- **Your objective**: Of the records that follow, copy only the lines from the line containing "match hm : colors.toList, hlen with" to the line containing "1 0 0 := by", both included, exactly as written.

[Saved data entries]
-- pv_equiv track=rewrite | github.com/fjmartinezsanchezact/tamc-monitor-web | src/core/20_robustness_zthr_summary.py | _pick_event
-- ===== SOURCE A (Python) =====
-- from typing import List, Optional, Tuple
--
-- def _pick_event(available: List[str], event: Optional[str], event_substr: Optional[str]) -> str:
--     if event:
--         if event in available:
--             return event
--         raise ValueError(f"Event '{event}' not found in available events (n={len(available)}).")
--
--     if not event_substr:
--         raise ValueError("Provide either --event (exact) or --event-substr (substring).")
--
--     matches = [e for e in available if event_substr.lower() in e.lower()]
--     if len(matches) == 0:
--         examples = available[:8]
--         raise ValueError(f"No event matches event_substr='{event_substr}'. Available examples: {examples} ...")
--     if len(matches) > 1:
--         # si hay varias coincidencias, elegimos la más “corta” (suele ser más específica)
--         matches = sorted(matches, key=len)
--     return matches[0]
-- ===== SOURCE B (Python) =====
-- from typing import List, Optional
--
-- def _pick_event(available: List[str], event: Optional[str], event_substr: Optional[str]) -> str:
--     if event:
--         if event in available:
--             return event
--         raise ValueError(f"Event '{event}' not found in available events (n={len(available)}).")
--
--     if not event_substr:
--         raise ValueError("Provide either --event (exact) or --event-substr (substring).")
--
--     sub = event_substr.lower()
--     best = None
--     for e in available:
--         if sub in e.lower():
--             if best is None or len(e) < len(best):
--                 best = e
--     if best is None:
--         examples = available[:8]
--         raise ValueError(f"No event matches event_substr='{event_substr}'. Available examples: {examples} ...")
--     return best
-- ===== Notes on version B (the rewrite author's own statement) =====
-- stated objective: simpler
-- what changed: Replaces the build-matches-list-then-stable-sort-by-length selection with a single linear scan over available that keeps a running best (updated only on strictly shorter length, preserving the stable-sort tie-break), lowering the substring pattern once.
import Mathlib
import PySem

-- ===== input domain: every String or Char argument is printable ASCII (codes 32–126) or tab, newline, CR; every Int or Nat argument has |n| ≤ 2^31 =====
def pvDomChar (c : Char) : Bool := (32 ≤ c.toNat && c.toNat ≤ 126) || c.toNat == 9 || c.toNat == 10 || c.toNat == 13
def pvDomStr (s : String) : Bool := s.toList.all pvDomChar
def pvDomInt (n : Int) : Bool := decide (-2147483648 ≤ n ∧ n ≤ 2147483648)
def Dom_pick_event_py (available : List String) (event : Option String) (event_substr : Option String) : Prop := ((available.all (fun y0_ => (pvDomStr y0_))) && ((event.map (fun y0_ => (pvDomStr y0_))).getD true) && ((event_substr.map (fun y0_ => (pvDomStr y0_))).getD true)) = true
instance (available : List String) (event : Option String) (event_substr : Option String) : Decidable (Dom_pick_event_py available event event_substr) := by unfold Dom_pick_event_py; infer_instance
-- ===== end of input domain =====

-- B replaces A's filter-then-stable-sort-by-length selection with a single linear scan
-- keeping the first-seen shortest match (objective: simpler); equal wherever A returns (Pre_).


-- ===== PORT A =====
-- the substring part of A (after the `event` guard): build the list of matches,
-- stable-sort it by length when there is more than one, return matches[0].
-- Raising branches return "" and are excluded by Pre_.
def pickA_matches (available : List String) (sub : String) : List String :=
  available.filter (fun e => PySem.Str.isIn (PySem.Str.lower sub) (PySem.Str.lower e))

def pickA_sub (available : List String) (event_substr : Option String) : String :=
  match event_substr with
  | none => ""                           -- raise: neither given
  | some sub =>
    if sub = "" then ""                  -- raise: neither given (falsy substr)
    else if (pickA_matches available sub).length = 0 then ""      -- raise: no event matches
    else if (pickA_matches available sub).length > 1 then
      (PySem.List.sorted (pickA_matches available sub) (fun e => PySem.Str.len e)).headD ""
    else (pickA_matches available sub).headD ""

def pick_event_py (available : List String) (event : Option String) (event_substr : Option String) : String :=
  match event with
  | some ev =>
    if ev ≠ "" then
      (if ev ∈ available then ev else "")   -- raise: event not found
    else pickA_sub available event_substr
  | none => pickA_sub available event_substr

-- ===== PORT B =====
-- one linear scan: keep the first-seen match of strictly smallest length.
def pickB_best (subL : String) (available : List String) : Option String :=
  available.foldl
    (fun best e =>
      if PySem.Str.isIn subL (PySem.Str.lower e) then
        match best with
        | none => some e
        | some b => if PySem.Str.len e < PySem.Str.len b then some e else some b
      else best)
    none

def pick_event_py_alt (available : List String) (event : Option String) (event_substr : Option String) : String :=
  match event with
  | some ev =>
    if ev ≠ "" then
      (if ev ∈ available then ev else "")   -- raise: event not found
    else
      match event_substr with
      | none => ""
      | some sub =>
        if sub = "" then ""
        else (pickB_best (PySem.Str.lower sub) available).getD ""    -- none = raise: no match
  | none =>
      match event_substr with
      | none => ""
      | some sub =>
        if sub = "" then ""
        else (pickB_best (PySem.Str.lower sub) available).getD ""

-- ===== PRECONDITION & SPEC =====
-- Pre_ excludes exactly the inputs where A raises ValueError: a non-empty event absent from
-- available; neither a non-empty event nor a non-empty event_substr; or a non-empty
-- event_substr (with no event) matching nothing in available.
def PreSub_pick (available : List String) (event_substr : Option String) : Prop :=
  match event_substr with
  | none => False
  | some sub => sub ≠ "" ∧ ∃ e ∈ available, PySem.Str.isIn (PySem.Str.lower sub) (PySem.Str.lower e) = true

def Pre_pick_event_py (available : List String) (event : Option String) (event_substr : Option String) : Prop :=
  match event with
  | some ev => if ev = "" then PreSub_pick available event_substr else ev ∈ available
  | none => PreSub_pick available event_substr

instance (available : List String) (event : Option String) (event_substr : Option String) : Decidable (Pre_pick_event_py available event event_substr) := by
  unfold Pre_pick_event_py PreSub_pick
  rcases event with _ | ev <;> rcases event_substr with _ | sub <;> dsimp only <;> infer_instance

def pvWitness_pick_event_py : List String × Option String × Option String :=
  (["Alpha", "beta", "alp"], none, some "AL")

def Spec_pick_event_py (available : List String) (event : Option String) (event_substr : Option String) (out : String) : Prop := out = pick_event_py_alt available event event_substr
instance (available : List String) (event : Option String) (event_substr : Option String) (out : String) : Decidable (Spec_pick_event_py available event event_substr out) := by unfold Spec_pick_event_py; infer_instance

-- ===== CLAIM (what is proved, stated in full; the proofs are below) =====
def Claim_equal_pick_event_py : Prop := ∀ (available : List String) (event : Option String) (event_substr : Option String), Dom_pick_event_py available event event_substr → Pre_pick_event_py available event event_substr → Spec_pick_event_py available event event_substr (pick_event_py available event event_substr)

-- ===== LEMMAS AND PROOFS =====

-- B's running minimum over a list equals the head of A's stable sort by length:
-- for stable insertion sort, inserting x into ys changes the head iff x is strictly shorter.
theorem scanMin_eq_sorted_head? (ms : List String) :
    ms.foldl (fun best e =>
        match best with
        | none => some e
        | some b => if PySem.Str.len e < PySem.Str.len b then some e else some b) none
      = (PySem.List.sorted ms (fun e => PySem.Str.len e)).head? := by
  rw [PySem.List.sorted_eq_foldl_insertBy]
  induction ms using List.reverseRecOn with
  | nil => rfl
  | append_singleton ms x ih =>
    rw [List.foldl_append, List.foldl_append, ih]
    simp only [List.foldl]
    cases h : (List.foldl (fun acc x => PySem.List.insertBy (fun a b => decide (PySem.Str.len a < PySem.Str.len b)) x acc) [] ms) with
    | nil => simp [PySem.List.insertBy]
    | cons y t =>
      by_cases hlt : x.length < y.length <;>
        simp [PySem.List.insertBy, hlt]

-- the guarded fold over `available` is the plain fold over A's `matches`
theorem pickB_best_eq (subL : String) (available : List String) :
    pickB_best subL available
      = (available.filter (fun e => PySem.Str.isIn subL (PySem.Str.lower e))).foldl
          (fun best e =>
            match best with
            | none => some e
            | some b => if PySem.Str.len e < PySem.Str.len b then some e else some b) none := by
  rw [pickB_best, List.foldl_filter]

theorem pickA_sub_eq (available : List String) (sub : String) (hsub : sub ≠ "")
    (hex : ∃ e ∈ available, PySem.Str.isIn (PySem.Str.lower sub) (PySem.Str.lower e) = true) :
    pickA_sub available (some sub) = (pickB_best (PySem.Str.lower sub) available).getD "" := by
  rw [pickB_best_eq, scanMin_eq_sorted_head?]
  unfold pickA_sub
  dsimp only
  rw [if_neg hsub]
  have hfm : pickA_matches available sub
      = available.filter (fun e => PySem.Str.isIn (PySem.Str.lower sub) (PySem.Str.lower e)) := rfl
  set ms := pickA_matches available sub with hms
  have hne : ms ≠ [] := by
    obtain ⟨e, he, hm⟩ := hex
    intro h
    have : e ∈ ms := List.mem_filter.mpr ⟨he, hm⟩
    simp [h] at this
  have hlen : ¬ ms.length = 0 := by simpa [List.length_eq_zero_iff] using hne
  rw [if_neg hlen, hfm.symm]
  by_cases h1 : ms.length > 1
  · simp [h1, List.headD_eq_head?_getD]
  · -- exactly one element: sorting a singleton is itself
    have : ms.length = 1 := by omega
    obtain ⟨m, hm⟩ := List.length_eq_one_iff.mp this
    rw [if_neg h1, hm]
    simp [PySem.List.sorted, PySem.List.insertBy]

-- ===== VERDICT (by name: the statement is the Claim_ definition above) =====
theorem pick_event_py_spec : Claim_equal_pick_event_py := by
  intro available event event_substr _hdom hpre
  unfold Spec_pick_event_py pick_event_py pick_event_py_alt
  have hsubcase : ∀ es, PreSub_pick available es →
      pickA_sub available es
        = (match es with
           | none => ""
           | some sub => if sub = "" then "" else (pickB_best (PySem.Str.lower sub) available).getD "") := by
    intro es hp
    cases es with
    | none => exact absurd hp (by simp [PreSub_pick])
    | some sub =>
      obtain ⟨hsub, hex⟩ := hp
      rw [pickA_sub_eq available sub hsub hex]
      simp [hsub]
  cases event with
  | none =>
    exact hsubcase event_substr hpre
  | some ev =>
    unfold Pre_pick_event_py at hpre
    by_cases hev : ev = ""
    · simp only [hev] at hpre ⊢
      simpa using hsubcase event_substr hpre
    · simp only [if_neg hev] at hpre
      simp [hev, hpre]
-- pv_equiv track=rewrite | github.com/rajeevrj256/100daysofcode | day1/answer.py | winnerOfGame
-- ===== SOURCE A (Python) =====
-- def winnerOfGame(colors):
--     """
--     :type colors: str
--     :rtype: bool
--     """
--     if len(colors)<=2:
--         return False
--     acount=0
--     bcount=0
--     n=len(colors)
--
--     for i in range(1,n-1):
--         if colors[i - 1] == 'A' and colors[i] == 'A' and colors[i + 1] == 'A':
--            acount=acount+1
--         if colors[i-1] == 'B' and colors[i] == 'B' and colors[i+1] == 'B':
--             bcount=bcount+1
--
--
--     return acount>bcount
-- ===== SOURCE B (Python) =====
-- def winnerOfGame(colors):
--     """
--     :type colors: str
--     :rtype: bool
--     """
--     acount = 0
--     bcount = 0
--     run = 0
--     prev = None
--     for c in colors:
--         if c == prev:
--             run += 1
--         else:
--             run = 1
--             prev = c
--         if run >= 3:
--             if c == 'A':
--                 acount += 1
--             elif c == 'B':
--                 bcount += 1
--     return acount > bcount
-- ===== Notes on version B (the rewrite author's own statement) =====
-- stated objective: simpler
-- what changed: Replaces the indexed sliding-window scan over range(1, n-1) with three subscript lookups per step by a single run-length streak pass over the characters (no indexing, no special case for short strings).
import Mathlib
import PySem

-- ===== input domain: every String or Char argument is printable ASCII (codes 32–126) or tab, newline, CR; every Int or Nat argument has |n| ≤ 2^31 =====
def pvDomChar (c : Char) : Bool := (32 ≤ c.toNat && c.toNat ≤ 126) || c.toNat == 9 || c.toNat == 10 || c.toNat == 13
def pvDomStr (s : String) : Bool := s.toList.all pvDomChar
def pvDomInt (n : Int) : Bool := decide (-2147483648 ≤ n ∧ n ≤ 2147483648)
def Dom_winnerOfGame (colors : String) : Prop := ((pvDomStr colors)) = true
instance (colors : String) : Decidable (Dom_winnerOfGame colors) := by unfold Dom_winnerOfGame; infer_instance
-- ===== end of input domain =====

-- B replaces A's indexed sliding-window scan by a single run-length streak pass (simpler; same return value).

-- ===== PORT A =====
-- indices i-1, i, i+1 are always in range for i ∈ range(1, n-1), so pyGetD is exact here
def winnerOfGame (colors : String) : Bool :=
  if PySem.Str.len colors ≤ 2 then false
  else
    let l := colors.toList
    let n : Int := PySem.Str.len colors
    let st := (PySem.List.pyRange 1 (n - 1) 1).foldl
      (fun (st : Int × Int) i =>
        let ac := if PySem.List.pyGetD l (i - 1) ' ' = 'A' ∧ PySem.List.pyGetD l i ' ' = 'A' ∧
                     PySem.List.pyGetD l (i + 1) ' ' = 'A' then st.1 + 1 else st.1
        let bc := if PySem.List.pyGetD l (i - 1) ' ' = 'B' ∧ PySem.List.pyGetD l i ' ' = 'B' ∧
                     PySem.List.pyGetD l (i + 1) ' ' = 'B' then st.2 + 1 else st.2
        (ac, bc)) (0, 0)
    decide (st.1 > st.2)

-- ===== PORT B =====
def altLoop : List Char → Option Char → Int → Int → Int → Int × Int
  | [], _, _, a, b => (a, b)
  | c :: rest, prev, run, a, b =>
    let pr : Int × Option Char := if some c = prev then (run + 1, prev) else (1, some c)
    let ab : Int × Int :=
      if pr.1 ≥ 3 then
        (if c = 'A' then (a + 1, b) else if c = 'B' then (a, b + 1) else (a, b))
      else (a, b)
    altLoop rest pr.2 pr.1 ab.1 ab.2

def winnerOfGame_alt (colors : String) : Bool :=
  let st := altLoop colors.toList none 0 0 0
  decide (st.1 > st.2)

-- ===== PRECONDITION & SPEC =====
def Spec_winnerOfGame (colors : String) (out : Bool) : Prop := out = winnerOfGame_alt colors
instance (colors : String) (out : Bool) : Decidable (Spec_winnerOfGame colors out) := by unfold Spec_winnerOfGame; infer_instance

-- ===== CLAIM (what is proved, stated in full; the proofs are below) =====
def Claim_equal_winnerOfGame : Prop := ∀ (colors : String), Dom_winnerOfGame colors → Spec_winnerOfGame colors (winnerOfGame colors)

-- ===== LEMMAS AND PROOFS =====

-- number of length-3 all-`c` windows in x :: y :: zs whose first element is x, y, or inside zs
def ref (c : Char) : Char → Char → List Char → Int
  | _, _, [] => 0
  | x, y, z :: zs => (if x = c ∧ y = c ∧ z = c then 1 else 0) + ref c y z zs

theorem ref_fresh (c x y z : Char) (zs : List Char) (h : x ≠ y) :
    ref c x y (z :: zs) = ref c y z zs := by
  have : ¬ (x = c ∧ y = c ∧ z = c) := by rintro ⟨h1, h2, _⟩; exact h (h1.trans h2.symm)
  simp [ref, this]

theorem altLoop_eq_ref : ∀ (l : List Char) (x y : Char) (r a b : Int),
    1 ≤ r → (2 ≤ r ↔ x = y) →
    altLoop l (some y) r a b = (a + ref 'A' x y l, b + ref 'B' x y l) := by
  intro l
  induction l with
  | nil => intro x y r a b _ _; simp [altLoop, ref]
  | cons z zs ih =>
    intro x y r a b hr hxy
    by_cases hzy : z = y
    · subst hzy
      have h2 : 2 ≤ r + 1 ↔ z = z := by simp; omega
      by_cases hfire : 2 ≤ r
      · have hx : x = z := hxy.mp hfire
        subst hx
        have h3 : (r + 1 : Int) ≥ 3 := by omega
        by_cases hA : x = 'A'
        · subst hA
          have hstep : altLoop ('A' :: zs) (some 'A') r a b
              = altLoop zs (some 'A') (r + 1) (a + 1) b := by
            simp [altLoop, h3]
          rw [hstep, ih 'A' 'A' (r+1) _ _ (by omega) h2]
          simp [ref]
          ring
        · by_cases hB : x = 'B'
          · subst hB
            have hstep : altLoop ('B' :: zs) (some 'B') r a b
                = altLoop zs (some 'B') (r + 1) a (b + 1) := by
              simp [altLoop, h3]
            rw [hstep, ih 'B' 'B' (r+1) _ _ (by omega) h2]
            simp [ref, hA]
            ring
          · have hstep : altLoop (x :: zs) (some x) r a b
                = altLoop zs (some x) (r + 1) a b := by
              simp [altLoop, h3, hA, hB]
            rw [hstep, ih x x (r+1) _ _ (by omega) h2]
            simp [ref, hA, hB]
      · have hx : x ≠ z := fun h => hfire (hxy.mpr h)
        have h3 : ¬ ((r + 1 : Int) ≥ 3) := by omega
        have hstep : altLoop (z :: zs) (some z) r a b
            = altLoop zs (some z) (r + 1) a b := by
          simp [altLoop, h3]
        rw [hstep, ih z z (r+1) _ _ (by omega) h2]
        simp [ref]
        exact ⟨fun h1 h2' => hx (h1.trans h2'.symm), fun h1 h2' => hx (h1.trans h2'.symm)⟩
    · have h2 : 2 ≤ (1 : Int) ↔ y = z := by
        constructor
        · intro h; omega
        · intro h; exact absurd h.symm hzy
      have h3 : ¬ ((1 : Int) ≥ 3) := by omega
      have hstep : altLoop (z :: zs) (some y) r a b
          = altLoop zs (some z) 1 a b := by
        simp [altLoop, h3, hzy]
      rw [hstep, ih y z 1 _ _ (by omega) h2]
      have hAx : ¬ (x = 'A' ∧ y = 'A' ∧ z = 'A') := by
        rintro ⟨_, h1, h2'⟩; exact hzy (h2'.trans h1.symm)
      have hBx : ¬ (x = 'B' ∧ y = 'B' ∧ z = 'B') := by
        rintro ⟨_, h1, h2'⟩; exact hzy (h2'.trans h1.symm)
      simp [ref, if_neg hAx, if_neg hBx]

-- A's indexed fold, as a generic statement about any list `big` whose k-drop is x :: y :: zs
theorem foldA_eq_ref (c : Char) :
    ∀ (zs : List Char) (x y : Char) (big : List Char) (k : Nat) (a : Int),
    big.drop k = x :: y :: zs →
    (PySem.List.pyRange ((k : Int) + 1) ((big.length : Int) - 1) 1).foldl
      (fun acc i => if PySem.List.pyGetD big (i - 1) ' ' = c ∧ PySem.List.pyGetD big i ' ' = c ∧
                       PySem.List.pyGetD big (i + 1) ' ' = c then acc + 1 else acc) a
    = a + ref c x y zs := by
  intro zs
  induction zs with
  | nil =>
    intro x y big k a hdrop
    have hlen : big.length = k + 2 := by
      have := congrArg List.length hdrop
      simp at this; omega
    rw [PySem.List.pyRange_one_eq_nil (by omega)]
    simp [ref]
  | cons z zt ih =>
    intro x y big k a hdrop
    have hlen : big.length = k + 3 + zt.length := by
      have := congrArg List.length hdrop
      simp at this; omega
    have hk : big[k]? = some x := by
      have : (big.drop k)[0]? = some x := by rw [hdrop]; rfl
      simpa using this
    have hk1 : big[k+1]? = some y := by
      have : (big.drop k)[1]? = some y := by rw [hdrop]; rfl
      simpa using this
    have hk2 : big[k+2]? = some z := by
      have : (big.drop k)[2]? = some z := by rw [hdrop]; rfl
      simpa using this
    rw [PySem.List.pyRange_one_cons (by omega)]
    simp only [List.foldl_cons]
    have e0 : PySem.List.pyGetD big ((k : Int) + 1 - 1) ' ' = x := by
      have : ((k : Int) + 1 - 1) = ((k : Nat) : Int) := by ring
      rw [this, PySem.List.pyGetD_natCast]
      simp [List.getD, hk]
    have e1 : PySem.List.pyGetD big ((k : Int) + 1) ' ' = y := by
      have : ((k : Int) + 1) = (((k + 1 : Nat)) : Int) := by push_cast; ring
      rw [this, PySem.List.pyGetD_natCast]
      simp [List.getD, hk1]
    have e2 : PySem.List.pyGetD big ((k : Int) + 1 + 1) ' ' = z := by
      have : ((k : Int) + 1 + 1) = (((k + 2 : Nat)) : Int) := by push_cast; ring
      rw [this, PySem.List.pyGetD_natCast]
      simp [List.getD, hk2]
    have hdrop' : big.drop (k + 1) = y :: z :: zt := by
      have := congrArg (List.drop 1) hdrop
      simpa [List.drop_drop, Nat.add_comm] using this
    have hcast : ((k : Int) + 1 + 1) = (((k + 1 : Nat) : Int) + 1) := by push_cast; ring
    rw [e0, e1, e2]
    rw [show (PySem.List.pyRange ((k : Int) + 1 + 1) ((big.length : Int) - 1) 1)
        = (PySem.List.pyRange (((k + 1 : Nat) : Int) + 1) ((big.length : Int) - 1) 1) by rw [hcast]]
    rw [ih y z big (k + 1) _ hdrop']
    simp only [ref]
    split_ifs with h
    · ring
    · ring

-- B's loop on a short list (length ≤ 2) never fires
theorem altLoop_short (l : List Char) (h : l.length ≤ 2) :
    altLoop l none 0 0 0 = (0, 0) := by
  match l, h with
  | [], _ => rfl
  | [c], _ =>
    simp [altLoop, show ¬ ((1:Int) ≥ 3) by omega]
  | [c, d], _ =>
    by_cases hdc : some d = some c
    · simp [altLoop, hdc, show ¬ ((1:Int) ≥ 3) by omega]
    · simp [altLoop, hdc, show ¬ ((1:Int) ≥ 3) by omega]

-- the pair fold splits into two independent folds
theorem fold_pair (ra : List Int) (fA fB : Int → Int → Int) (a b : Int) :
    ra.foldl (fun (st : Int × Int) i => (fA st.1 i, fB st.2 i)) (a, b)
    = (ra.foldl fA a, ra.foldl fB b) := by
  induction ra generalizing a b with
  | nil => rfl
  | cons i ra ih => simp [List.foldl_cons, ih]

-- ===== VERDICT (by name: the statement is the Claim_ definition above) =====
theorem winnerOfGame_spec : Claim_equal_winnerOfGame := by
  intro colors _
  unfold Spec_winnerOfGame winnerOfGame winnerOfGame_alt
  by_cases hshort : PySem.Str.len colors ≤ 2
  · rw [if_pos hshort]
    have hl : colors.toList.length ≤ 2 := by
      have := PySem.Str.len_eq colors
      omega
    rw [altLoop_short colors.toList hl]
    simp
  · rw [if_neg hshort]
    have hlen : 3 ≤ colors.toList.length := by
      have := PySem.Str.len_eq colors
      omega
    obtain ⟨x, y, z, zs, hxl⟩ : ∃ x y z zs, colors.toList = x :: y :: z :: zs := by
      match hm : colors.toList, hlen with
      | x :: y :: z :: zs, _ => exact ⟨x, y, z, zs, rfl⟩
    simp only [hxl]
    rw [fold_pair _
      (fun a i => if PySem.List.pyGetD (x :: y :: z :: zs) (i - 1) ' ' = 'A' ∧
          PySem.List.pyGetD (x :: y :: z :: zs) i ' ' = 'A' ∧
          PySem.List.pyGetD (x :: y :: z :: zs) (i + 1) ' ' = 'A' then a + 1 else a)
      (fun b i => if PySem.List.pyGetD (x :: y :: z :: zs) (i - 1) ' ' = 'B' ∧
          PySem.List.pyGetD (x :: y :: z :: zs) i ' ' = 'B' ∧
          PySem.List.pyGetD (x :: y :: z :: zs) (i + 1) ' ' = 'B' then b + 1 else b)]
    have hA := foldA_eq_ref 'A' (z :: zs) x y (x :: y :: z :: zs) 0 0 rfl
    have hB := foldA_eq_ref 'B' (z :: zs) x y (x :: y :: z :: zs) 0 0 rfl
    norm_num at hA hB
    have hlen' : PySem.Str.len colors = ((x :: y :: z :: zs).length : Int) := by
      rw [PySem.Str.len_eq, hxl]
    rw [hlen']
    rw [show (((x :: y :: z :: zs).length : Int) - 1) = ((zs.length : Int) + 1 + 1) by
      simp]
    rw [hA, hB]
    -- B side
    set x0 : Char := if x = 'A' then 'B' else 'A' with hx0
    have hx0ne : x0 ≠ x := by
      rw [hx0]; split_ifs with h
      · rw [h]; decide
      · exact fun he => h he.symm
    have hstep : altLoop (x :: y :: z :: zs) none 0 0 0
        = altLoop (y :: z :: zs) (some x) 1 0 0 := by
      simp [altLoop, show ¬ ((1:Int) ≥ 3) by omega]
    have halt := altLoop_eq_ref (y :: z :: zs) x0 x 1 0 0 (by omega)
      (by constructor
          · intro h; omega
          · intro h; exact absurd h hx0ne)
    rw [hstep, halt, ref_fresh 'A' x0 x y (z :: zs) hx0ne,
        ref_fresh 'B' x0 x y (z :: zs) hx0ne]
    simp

- **Your response**:
      match hm : colors.toList, hlen with
      | x :: y :: z :: zs, _ => exact ⟨x, y, z, zs, rfl⟩
    simp only [hxl]
    rw [fold_pair _
      (fun a i => if PySem.List.pyGetD (x :: y :: z :: zs) (i - 1) ' ' = 'A' ∧
          PySem.List.pyGetD (x :: y :: z :: zs) i ' ' = 'A' ∧
          PySem.List.pyGetD (x :: y :: z :: zs) (i + 1) ' ' = 'A' then a + 1 else a)
      (fun b i => if PySem.List.pyGetD (x :: y :: z :: zs) (i - 1) ' ' = 'B' ∧
          PySem.List.pyGetD (x :: y :: z :: zs) i ' ' = 'B' ∧
          PySem.List.pyGetD (x :: y :: z :: zs) (i + 1) ' ' = 'B' then b + 1 else b)]
    have hA := foldA_eq_ref 'A' (z :: zs) x y (x :: y :: z :: zs) 0 0 rfl
    have hB := foldA_eq_ref 'B' (z :: zs) x y (x :: y :: z :: zs) 0 0 rfl
    norm_num at hA hB
    have hlen' : PySem.Str.len colors = ((x :: y :: z :: zs).length : Int) := by
      rw [PySem.Str.len_eq, hxl]
    rw [hlen']
    rw [show (((x :: y :: z :: zs).length : Int) - 1) = ((zs.length : Int) + 1 + 1) by
      simp]
    rw [hA, hB]
    -- B side
    set x0 : Char := if x = 'A' then 'B' else 'A' with hx0
    have hx0ne : x0 ≠ x := by
      rw [hx0]; split_ifs with h
      · rw [h]; decide
      · exact fun he => h he.symm
    have hstep : altLoop (x :: y :: z :: zs) none 0 0 0
        = altLoop (y :: z :: zs) (some x) 1 0 0 := by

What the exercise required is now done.